Here is my idea. Assume a random oracle exists, then it can be shown that the real numbers $\mathbb{R}$ are countable. What does this mean? For infinite sets, there are two cardinalities: countable, and uncountable. Uncountable sets are those which cannot be naturally ordered. Think like trying to sort the water in a bucket. There are a few definitions which are all equivalent, but here is the one I like. A set, say $S$ is uncountable if there exists no injective map $f:S \rightarrow \mathbb{N}$. A set is countable if such a map exists. No such map exists for the real numbers. But what about just using a random oracle as our map? Is it injective? Yes, the random oracle always returns some value. The outputs are not guaranteed to be different just from the assumption, but for a real hash function, this is desired. So we can strenghten our random oracle for this assumption. Then such if such one could exist, then the real numbers would be countable, a contradiction.

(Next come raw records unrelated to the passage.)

-- pv_equiv track=rewrite | github.com/pypi-data/pypi-mirror-354 | packages/magicwandmondub/magicwandmondub-0.1.0-py3-none-any.whl/magicwandmondub/speech_streamer.py | process_streaming_responses
-- ===== SOURCE A (Python) =====
-- def process_streaming_responses(responses):
--     """
--     Filters duplicate text from a list of streaming API responses
--     and forms a complete sentence.
--
--     Args:
--         responses (list of str): A list of text responses from the speech-to-text API.
--
--     Returns:
--         str: A complete and filtered sentence.
--     """
--     final_sentence = ""
--     for response in responses:
--         # Check if the new response starts with the already formed sentence.
--         # The 'strip()' is used to handle potential leading/trailing whitespace.
--         if response.strip().startswith(final_sentence.strip()):
--             # Find the new, unique part of the response.
--             new_part = response.strip()[len(final_sentence.strip()):]
--             # Append the new part to the final sentence.
--             final_sentence += new_part
--         else:
--             # This handles cases where a new sentence starts without overlap.
--             final_sentence = response.strip()
--
--     return final_sentence.strip()
-- ===== SOURCE B (Python) =====
-- def process_streaming_responses(responses):
--     # Both branches of the original overlap-merge leave the sentence equal to
--     # response.strip(), so just keep the last stripped response.
--     result = ""
--     for response in responses:
--         result = response.strip()
--     return result
-- ===== Notes on version B (the rewrite author's own statement) =====
-- stated objective: simpler
-- what changed: B observes that both branches of A's overlap-merge leave the accumulated sentence equal to response.strip(), so it drops the startswith test, the slicing and the final re-strip and simply keeps the last stripped response.
import Mathlib
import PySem

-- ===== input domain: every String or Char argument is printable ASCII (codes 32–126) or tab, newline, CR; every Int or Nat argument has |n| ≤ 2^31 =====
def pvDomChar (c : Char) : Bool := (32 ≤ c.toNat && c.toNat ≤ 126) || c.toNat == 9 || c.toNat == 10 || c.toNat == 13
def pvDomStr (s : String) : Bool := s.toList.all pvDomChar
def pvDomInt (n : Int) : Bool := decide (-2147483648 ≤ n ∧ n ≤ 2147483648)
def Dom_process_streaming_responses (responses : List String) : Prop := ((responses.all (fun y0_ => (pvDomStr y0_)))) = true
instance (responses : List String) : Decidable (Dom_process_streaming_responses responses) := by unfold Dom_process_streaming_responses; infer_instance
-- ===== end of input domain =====

-- B drops A's startswith/slice overlap-merge (whose two branches both yield response.strip()) and just keeps the last stripped response: simpler, same values.


-- ===== PORT A =====
def process_streaming_responses (responses : List String) : String :=
  let final_sentence :=
    responses.foldl (fun final_sentence response =>
      if PySem.Str.startswith (PySem.Str.strip response) (PySem.Str.strip final_sentence) then
        let new_part := PySem.Str.slice (PySem.Str.strip response)
          (some (PySem.Str.len (PySem.Str.strip final_sentence))) none
        final_sentence ++ new_part
      else
        PySem.Str.strip response) ""
  PySem.Str.strip final_sentence

-- ===== PORT B =====
def process_streaming_responses_alt (responses : List String) : String :=
  responses.foldl (fun _ response => PySem.Str.strip response) ""

-- ===== PRECONDITION & SPEC =====
def Spec_process_streaming_responses (responses : List String) (out : String) : Prop := out = process_streaming_responses_alt responses
instance (responses : List String) (out : String) : Decidable (Spec_process_streaming_responses responses out) := by unfold Spec_process_streaming_responses; infer_instance

-- ===== CLAIM (what is proved, stated in full; the proofs are below) =====
def Claim_equal_process_streaming_responses : Prop := ∀ (responses : List String), Dom_process_streaming_responses responses → Spec_process_streaming_responses responses (process_streaming_responses responses)

-- ===== LEMMAS AND PROOFS =====

-- the first element surviving dropWhile fails the predicate
theorem pv_dropWhile_getElem_zero (p : Char → Bool) (l : List Char)
    (hl : 0 < (l.dropWhile p).length) : p (l.dropWhile p)[0] = false := by
  have h := List.head?_dropWhile_not p l
  rw [List.head?_eq_getElem?, List.getElem?_eq_getElem hl] at h
  exact h

-- strip is idempotent (List Char level)
theorem pv_chars_strip_idem (cs : List Char) :
    PySem.Chars.strip (PySem.Chars.strip cs) = PySem.Chars.strip cs := by
  unfold PySem.Chars.strip PySem.Chars.lstrip PySem.Chars.rstrip
  set p := PySem.Chars.isspace with hp
  set a := cs.dropWhile p with ha
  set d := a.reverse.dropWhile p with hd
  have hda : d <:+ a.reverse := by rw [hd]; exact List.dropWhile_suffix p
  have hba : d.reverse <+: a := by
    rw [← a.reverse_reverse]
    exact List.reverse_prefix.mpr (by simpa using hda)
  have hlb : d.reverse.dropWhile p = d.reverse := by
    rw [List.dropWhile_eq_self_iff]
    intro hl hph
    have hlen : 0 < a.length := lt_of_lt_of_le hl hba.length_le
    have hg : d.reverse[0] = a[0] := hba.getElem hl
    have hz : p a[0] = false := pv_dropWhile_getElem_zero p cs hlen
    rw [hg, hz] at hph
    cases hph
  have hrb : d.dropWhile p = d := by
    rw [hd, List.dropWhile_eq_self_iff]
    intro hl hph
    have := pv_dropWhile_getElem_zero p a.reverse hl
    simp [this] at hph
  rw [hlb, List.reverse_reverse, hrb]

-- strip is idempotent (String level)
theorem pv_str_strip_idem (s : String) :
    PySem.Str.strip (PySem.Str.strip s) = PySem.Str.strip s := by
  apply String.toList_injective
  simp [pv_chars_strip_idem]

-- on a stripped accumulator, A's loop body reduces to B's (both branches give strip response)
theorem pv_stepA_eq (fs r : String) (hfs : PySem.Str.strip fs = fs) :
    (if PySem.Str.startswith (PySem.Str.strip r) (PySem.Str.strip fs) then
        let new_part := PySem.Str.slice (PySem.Str.strip r)
          (some (PySem.Str.len (PySem.Str.strip fs))) none
        fs ++ new_part
      else PySem.Str.strip r) = PySem.Str.strip r := by
  rw [hfs]
  split_ifs with h
  · apply String.toList_injective
    have hpre : fs.toList <+: (PySem.Str.strip r).toList :=
      (PySem.Chars.startswith_iff _ _).mp (by simpa using h)
    have hlen : PySem.Str.len fs = ((fs.toList.length : Nat) : Int) := by
      simp [PySem.Str.len]
    rw [hlen]
    simp only [String.toList_append, PySem.Str.toList_slice,
      PySem.Chars.slice_eq_listSlice, PySem.List.slice_from_natCast]
    obtain ⟨t, ht⟩ := hpre
    rw [← ht]
    simp
  · rfl

-- loop invariant: starting from a stripped accumulator, A's fold equals B's and stays stripped
theorem pv_fold_eq (l : List String) :
    ∀ s : String, PySem.Str.strip s = s →
      (l.foldl (fun final_sentence response =>
        if PySem.Str.startswith (PySem.Str.strip response) (PySem.Str.strip final_sentence) then
          let new_part := PySem.Str.slice (PySem.Str.strip response)
            (some (PySem.Str.len (PySem.Str.strip final_sentence))) none
          final_sentence ++ new_part
        else
          PySem.Str.strip response) s
      = l.foldl (fun _ response => PySem.Str.strip response) s)
      ∧ PySem.Str.strip (l.foldl (fun _ response => PySem.Str.strip response) s)
        = l.foldl (fun _ response => PySem.Str.strip response) s := by
  induction l with
  | nil => intro s hs; exact ⟨by simp, hs⟩
  | cons r t ih =>
    intro s hs
    have hstep := pv_stepA_eq s r hs
    have hrest := ih (PySem.Str.strip r) (pv_str_strip_idem r)
    refine ⟨?_, hrest.2⟩
    simp only [List.foldl_cons]
    rw [hstep]
    exact hrest.1

theorem pv_strip_empty : PySem.Str.strip "" = "" := by decide

-- ===== VERDICT (by name: the statement is the Claim_ definition above) =====
theorem process_streaming_responses_spec : Claim_equal_process_streaming_responses := by
  intro responses _
  unfold Spec_process_streaming_responses process_streaming_responses process_streaming_responses_alt
  have h := pv_fold_eq responses "" pv_strip_empty
  rw [h.1, h.2]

Heres the problem with this argument. The assumed random oracle does not have uncountable domain. Most definitions online completely exclude any mention of domain and co-domain of a random oracle, including some textbooks. The closest thing I found was the original paper to introduce the random oracle assumption by Bellare and Rogaway. They have their random oracle defined as $H:\{0,1\}^* \rightarrow \{0,1\}^\infty$. The domain is countable, and here is the map. Let $f:\{0,1\}^* \rightarrow \mathbb{N}$ such that $f(w) = (1||w)_2$, that is, take the binary string, prefix a 1, and map it to its integer representation in base 2. Since this function is injective, the set of all finite bitstrings is countable. Fun fact, the output space they define is actually uncountable. Map $w\in \{0,1\}^\infty$ with to $0.w$ as a binary representation. The codomain is then the interval $[0,1]$ which is uncountable. In their book ten or so years later, they make no mention of the input space, and have the output space as elements of the multiplicative (and finite) group $\mathbb{Z}/N\mathbb{Z}$.